lemma pv_modify_append_last {ν : Type} (l : List (Int × ν)) (i : Int) (s d0 : ν) (f : ν → ν)
    (h : i ∉ l.map Prod.fst) :
    PySem.Dict.modify (PySem.Dict.mk (l ++ [(i, s)])) i d0 f = PySem.Dict.mk (l ++ [(i, f s)]) := by
  have hget := pv_get?_append_last l i s h
  have hc : (PySem.Dict.mk (l ++ [(i, s)])).contains i = true := by
    rw [PySem.Dict.contains_eq_isSome_get?, hget]; rfl
  simp only [PySem.Dict.modify, PySem.Dict.getD_eq_get?_getD, hget, Option.getD_some]
  apply PySem.Dict.ext
  rw [PySem.Dict.items_insert_of_contains _ _ hc]
  show List.map _ (l ++ [(i, s)]) = l ++ [(i, f s)]
  rw [List.map_append]
  congr 1
  · conv_rhs => rw [← List.map_id l]
    apply List.map_congr_left
    intro p hp
    have hne : ¬ ((p.1 == i) = true) := by
      simp only [beq_iff_eq]
      exact fun he => h (List.mem_map.2 ⟨p, hp, he⟩)
    simp [hne]
  · simp

lemma pvA_present (c : (String × String × String × List Int) → Prop) [DecidablePred c] (i : Int)
    (L : List (String × String × String × List Int)) (d0 : List (Int × PySem.Set (String × String × String)))
    (s : PySem.Set (String × String × String)) (h : i ∉ d0.map Prod.fst) :
    L.foldl (fun d q => if c q then PySem.Dict.modify d i PySem.Set.empty (fun s => s.add (pvKey q)) else d)
        (PySem.Dict.mk (d0 ++ [(i, s)]))
      = PySem.Dict.mk (d0 ++ [(i, L.foldl (fun s q => if c q then PySem.Set.add s (pvKey q) else s) s)]) := by
  induction L generalizing s with
  | nil => simp
  | cons q L ih =>
    simp only [List.foldl_cons]
    by_cases hc : c q
    · rw [if_pos hc, if_pos hc, pv_modify_append_last d0 i s _ _ h]
      exact ih _
    · rw [if_neg hc, if_neg hc]
      exact ih s

lemma pvA_inner (c : (String × String × String × List Int) → Prop) [DecidablePred c] (i : Int)
    (L : List (String × String × String × List Int)) (d : PySem.Dict Int (PySem.Set (String × String × String)))
    (hfresh : i ∉ d.keys) (h2 : (L.map pvKey).Nodup) :
    L.foldl (fun d q => if c q then PySem.Dict.modify d i PySem.Set.empty (fun s => s.add (pvKey q)) else d) d
      = PySem.Dict.mk (d.items ++
          (if (L.filter (fun q => decide (c q))) = [] then []
           else [(i, (L.filter (fun q => decide (c q))).map pvKey)])) := by
  induction L with
  | nil => simp
  | cons q L ih =>
    simp only [List.foldl_cons, List.filter_cons]
    simp only [List.map_cons, List.nodup_cons] at h2
    by_cases hc : c q
    · rw [if_pos hc]
      have hg : d.get? i = none := (PySem.Dict.get?_eq_none_iff_not_mem_keys d i).2 hfresh
      have hcon : d.contains i = false := by
        rw [PySem.Dict.contains_eq_isSome_get?, hg]; rfl
      have hsing : PySem.Set.add PySem.Set.empty (pvKey q) = [pvKey q] := by
        rw [PySem.Set.empty_eq, PySem.Set.add_of_not_mem (List.not_mem_nil), List.nil_append]
      have hfirst : PySem.Dict.modify d i PySem.Set.empty (fun s => s.add (pvKey q))
          = PySem.Dict.mk (d.items ++ [(i, [pvKey q])]) := by
        apply PySem.Dict.ext
        simp only [PySem.Dict.modify, PySem.Dict.getD_eq_get?_getD, hg, Option.getD_none]
        rw [PySem.Dict.items_insert_of_not_contains _ _ hcon, hsing]
      have hfr2 : i ∉ d.items.map Prod.fst := by
        simpa [PySem.Dict.keys] using hfresh
      rw [hfirst, pvA_present c i L d.items [pvKey q] hfr2]
      rw [pv_set_fold c L [pvKey q] ?_ h2.2]
      · simp [hc]
      · intro q' hq' hm
        exact h2.1 (List.mem_map.2 ⟨q', hq', List.mem_singleton.1 hm⟩)
    · rw [if_neg hc, ih h2.2]
      rw [decide_eq_false hc]
      simp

# # #

* [Problem details]: Everything from the line with "have hget := pv_get?_append_last l i s h" through the line with "simp only [beq_iff_eq]" in the listing above must be retyped exactly, with nothing added.

* [Your response]:
  have hget := pv_get?_append_last l i s h
  have hc : (PySem.Dict.mk (l ++ [(i, s)])).contains i = true := by
    rw [PySem.Dict.contains_eq_isSome_get?, hget]; rfl
  simp only [PySem.Dict.modify, PySem.Dict.getD_eq_get?_getD, hget, Option.getD_some]
  apply PySem.Dict.ext
  rw [PySem.Dict.items_insert_of_contains _ _ hc]
  show List.map _ (l ++ [(i, s)]) = l ++ [(i, f s)]
  rw [List.map_append]
  congr 1
  · conv_rhs => rw [← List.map_id l]
    apply List.map_congr_left
    intro p hp
    have hne : ¬ ((p.1 == i) = true) := by
      simp only [beq_iff_eq]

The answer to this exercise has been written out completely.